Os Estados Unidos fazem o impossível para destruir o processo socialista cubano, espalham campanhas venenosas, infestam as mentes das pessoas para fazê-las acreditar que Cuba é um produto infernal de seu modelo político-econômico, mas ao mesmo tempo aumenta as sanções de sua guerra econômica. De uma só vez, a entrada de norte-americanos, proíbe a visita de navios de cruzeiro, reduz ao mínimo os vôos para a ilha, ameaça milhões de multas e anos de prisão, empresas que tentam investir na economia cubana com a aplicação do título III do a execrável Lei de Liberdade Cubana e Solidariedade Democrática de 1996 (conhecida como Lei Helms-Burton.

Aumenta a perseguição às transações bancárias, impondo centenas de milhões de multas àqueles que ousam executar uma com bancos cubanos e pressiona os países a cortar a colaboração médica e a entrada de dinheiro, com campanhas difamatórias.

Como uma empresa privada cubana poderia trabalhar com petróleo ou crédito para suas compras?

Ninguém em Cuba pode comprar compras usando o dólar americano e os Estados Unidos desencadearão uma campanha contra petroleiros da Venezuela ou de qualquer país que deseje vender petróleo para Cuba. Esse é um problema estrutural, como dizemos economistas sábios manuais?

Como os Estados Unidos realizaram nos últimos anos, demonstraram que, de qualquer forma, Cuba não seguiu o dia de sua morte, aplica um sistema neoliberal como o da Argentina ou do Chile, nunca pode demonstrar a economia livre de Sanções, ou que permite a demonstração ou valor de seu sistema. .

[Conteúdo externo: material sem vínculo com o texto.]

-- pv_equiv track=rewrite | github.com/cnotley/code-agent-workflow | scripts/utils.py | _filter_diff
-- ===== SOURCE A (Python) =====
-- from typing import Dict, Any, List, Optional, Iterable
--
-- def _filter_diff(diff_contents: str) -> str:
--     if not diff_contents.strip():
--         return diff_contents
--
--     exclude_tokens = {
--         "script1_model_a_init.py",
--         "script2_model_b_init.py",
--         "script3_model_b_capture.py",
--         "utils.py",
--         "README.md",
--         ".claude/",
--         ".snapshot-exclude",
--     }
--
--     filtered_lines: List[str] = []
--     skip_block = False
--     for line in diff_contents.splitlines():
--         if line.startswith("diff --git"):
--             skip_block = any(token in line for token in exclude_tokens)
--         if not skip_block:
--             filtered_lines.append(line)
--
--     return "\n".join(filtered_lines) + ("\n" if filtered_lines else "")
-- ===== SOURCE B (Python) =====
-- from typing import List
--
-- def _filter_diff(diff_contents: str) -> str:
--     if not diff_contents.strip():
--         return diff_contents
--
--     exclude_tokens = {
--         "script1_model_a_init.py",
--         "script2_model_b_init.py",
--         "script3_model_b_capture.py",
--         "utils.py",
--         "README.md",
--         ".claude/",
--         ".snapshot-exclude",
--     }
--
--     # Pass 1: partition into consecutive blocks, each starting at a 'diff --git'
--     # header (plus one leading block of pre-header lines, possibly empty).
--     blocks: List[List[str]] = []
--     current: List[str] = []
--     for line in diff_contents.splitlines():
--         if line.startswith("diff --git"):
--             blocks.append(current)
--             current = [line]
--         else:
--             current.append(line)
--     blocks.append(current)
--
--     # Pass 2: keep a block unless its header matches an excluded token.
--     kept: List[str] = []
--     for block in blocks:
--         if block and block[0].startswith("diff --git") and any(
--             token in block[0] for token in exclude_tokens
--         ):
--             continue
--         kept.extend(block)
--
--     return "\n".join(kept) + ("\n" if kept else "")
-- ===== Notes on version B (the rewrite author's own statement) =====
-- stated objective: alternative
-- what changed: Replaces A's single stateful scan with a skip flag by a two-pass group-then-filter: lines are first partitioned into consecutive diff blocks, then whole blocks are kept or dropped by their header and flattened back.
import Mathlib
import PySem

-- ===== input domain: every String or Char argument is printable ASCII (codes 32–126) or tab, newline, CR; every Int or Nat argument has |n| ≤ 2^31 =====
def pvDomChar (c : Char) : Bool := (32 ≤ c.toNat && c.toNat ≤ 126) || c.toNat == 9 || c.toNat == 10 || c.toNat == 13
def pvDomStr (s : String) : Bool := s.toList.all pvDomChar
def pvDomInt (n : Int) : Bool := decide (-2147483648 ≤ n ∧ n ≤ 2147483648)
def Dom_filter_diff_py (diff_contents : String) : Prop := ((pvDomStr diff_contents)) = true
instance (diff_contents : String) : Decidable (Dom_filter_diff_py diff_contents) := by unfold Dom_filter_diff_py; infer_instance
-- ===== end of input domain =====

-- B replaces A's one stateful scan with a skip flag by a two-pass group-then-filter
-- over whole diff blocks (alternative decomposition, same cost).

-- the exclude_tokens set literal (identical in both Pythons; `any` over it is order-independent)
def pvTokens : List String :=
  ["script1_model_a_init.py", "script2_model_b_init.py", "script3_model_b_capture.py",
   "utils.py", "README.md", ".claude/", ".snapshot-exclude"]

-- `any(token in line for token in exclude_tokens)` (shared by both ports, as by both Pythons)
def pvExcluded (line : String) : Bool := pvTokens.any (fun t => PySem.Str.isIn t line)

-- ===== PORT A =====
def filter_diff_py (diff_contents : String) : String :=
  if PySem.Str.strip diff_contents = "" then diff_contents
  else
    let st := (PySem.Str.splitlines diff_contents).foldl
      (fun (st : List String × Bool) line =>
        let skip := if PySem.Str.startswith line "diff --git" then pvExcluded line else st.2
        ((if skip then st.1 else st.1 ++ [line]), skip))
      ([], false)
    PySem.Str.join "\n" st.1 ++ (if st.1.isEmpty then "" else "\n")

-- ===== PORT B =====
-- `if block and block[0].startswith("diff --git") and any(...): continue`
def pvKeep (block : List String) : Bool :=
  match block with
  | [] => true
  | h :: _ => !(PySem.Str.startswith h "diff --git" && pvExcluded h)

def filter_diff_py_alt (diff_contents : String) : String :=
  if PySem.Str.strip diff_contents = "" then diff_contents
  else
    let st := (PySem.Str.splitlines diff_contents).foldl
      (fun (st : List (List String) × List String) line =>
        if PySem.Str.startswith line "diff --git" then (st.1 ++ [st.2], [line])
        else (st.1, st.2 ++ [line]))
      ([], [])
    let blocks := st.1 ++ [st.2]
    let kept := blocks.foldl (fun acc b => if pvKeep b then acc ++ b else acc) []
    PySem.Str.join "\n" kept ++ (if kept.isEmpty then "" else "\n")

-- ===== PRECONDITION & SPEC =====
def Spec_filter_diff_py (diff_contents : String) (out : String) : Prop := out = filter_diff_py_alt diff_contents
instance (diff_contents : String) (out : String) : Decidable (Spec_filter_diff_py diff_contents out) := by unfold Spec_filter_diff_py; infer_instance

-- ===== CLAIM (what is proved, stated in full; the proofs are below) =====
def Claim_equal_filter_diff_py : Prop := ∀ (diff_contents : String), Dom_filter_diff_py diff_contents → Spec_filter_diff_py diff_contents (filter_diff_py diff_contents)

-- ===== LEMMAS AND PROOFS =====

-- B's second pass computes the flattened kept blocks
lemma keep_fold_eq (blocks : List (List String)) (acc : List String) :
    blocks.foldl (fun acc b => if pvKeep b then acc ++ b else acc) acc
      = acc ++ (blocks.filter pvKeep).flatten := by
  induction blocks generalizing acc with
  | nil => simp
  | cons b bs ih =>
    simp only [List.foldl_cons, List.filter_cons]
    by_cases h : pvKeep b = true <;> simp [h, ih, List.append_assoc]

-- main loop invariant: A's accumulated lines = flattened kept finished blocks ++ current block if kept
lemma loop_eq (lines : List String) (accA : List String) (skip : Bool)
    (blocks : List (List String)) (current : List String)
    (hskip : skip = !pvKeep current)
    (hacc : accA = (blocks.filter pvKeep).flatten ++ (if pvKeep current then current else [])) :
    (lines.foldl
      (fun (st : List String × Bool) line =>
        let skip := if PySem.Str.startswith line "diff --git" then pvExcluded line else st.2
        ((if skip then st.1 else st.1 ++ [line]), skip))
      (accA, skip)).1
    = ((((lines.foldl
        (fun (st : List (List String) × List String) line =>
          if PySem.Str.startswith line "diff --git" then (st.1 ++ [st.2], [line])
          else (st.1, st.2 ++ [line]))
        (blocks, current)).1
        ++ [(lines.foldl
        (fun (st : List (List String) × List String) line =>
          if PySem.Str.startswith line "diff --git" then (st.1 ++ [st.2], [line])
          else (st.1, st.2 ++ [line]))
        (blocks, current)).2]).filter pvKeep).flatten) := by
  induction lines generalizing accA skip blocks current with
  | nil =>
    simp only [List.foldl_nil, hacc, List.filter_append, List.flatten_append]
    by_cases h : pvKeep current = true <;> simp [h]
  | cons l ls ih =>
    simp only [List.foldl_cons]
    by_cases hd : PySem.Str.startswith l "diff --git" = true
    · simp only [hd, if_true]
      simp at hd
      apply ih
      · simp [pvKeep, hd]
      · have hkl : pvKeep [l] = !pvExcluded l := by simp [pvKeep, hd]
        simp only [List.filter_append, List.flatten_append, hacc]
        by_cases he : pvExcluded l = true <;> by_cases hc : pvKeep current = true <;>
          simp [he, hc, hkl, List.append_assoc]
    · have hd' : PySem.Str.startswith l "diff --git" = false := by
        cases hsw : PySem.Str.startswith l "diff --git" with
        | false => rfl
        | true => exact absurd hsw hd
      have hk1 : pvKeep [l] = true := by
        simp only [pvKeep, hd', Bool.false_and, Bool.not_false]
      simp only [hd, if_false, Bool.false_eq_true]
      apply ih
      · cases current with
        | nil => simp only [List.nil_append, hk1]; exact hskip
        | cons h t => exact hskip
      · cases current with
        | nil =>
          have hs : skip = false := hskip
          have hk0 : pvKeep ([] : List String) = true := rfl
          simp [hacc, hs, hk0, hk1]
        | cons h t =>
          have hk : pvKeep (h :: (t ++ [l])) = pvKeep (h :: t) := rfl
          rw [hskip]
          by_cases hkh : pvKeep (h :: t) = true <;>
            simp [hacc, hk, hkh, List.append_assoc]

-- ===== VERDICT (by name: the statement is the Claim_ definition above) =====
theorem filter_diff_py_spec : Claim_equal_filter_diff_py := by
  intro s _
  show filter_diff_py s = filter_diff_py_alt s
  unfold filter_diff_py filter_diff_py_alt
  by_cases h : PySem.Str.strip s = "" 
  · simp [h]
  · simp only [h, if_false]
    have := loop_eq (PySem.Str.splitlines s) [] false [] [] (by simp [pvKeep]) (by simp)
    rw [keep_fold_eq]
    simp only [List.nil_append]
    rw [this]
    rfl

Obcecado por dois ianques, é tão grande que na maioria das vezes possui limusine ou refrigerante pode ser consumido em Cuba por dois cidadãos dos EUA. Isso está relacionado à sua suposta deformação do modelo estrutural cubano, como afirmamos que os oráculos que defendem a retomada do capitalismo pela Revolução?

É necessário ser muito desajeitado e cego para não perceber que, graças ao modelo socialista imperfeito da economia cubana, o Estado pode manter a vida do povo, o que não é melhor por razões dessa guerra cruel e não exatamente pelo socialismo.

Apesar da guerra econômica, comercial e financeira mais longa da história mundial, Cuba consegue alimentar o povo, apoiar o transporte, fornecer água para lugares remotos nas montanhas, a saúde com seu sistema primário, secundário e especializado, sem ter fechou uma única escola ou universidade no país, algo que não pôde ser feito por aqueles que assumiram o neoliberalismo recomendado pelo Fundo Monetário Internacional.

Aqueles que tentam assustar os cubanos com outro período especial não dizem que, graças ao modelo que eles tanto atacam, Cuba resistiu e saiu à frente quando Washington se preparava para ver o socialismo cair, mas novamente recompensou seu fígado ao observar como o povo unido reapareceu. como o pássaro Phoenix.

Dar aulas de mestrado aos Estados Unidos que, apesar de seu poder, precisam enterrar seus mortos em valas comuns, devido ao colapso do sistema de saúde, uma vez que a medicina é uma mercadoria lá.

Veja a diferença de Cuba bloqueada e atacada, salvando seu povo e outros que a solicitam no mundo, com seu modelo socialista, imperfeito sim, mas humano, porque, como José Martí afirmou:

“Está a serviço de todos e para o bem de todos.”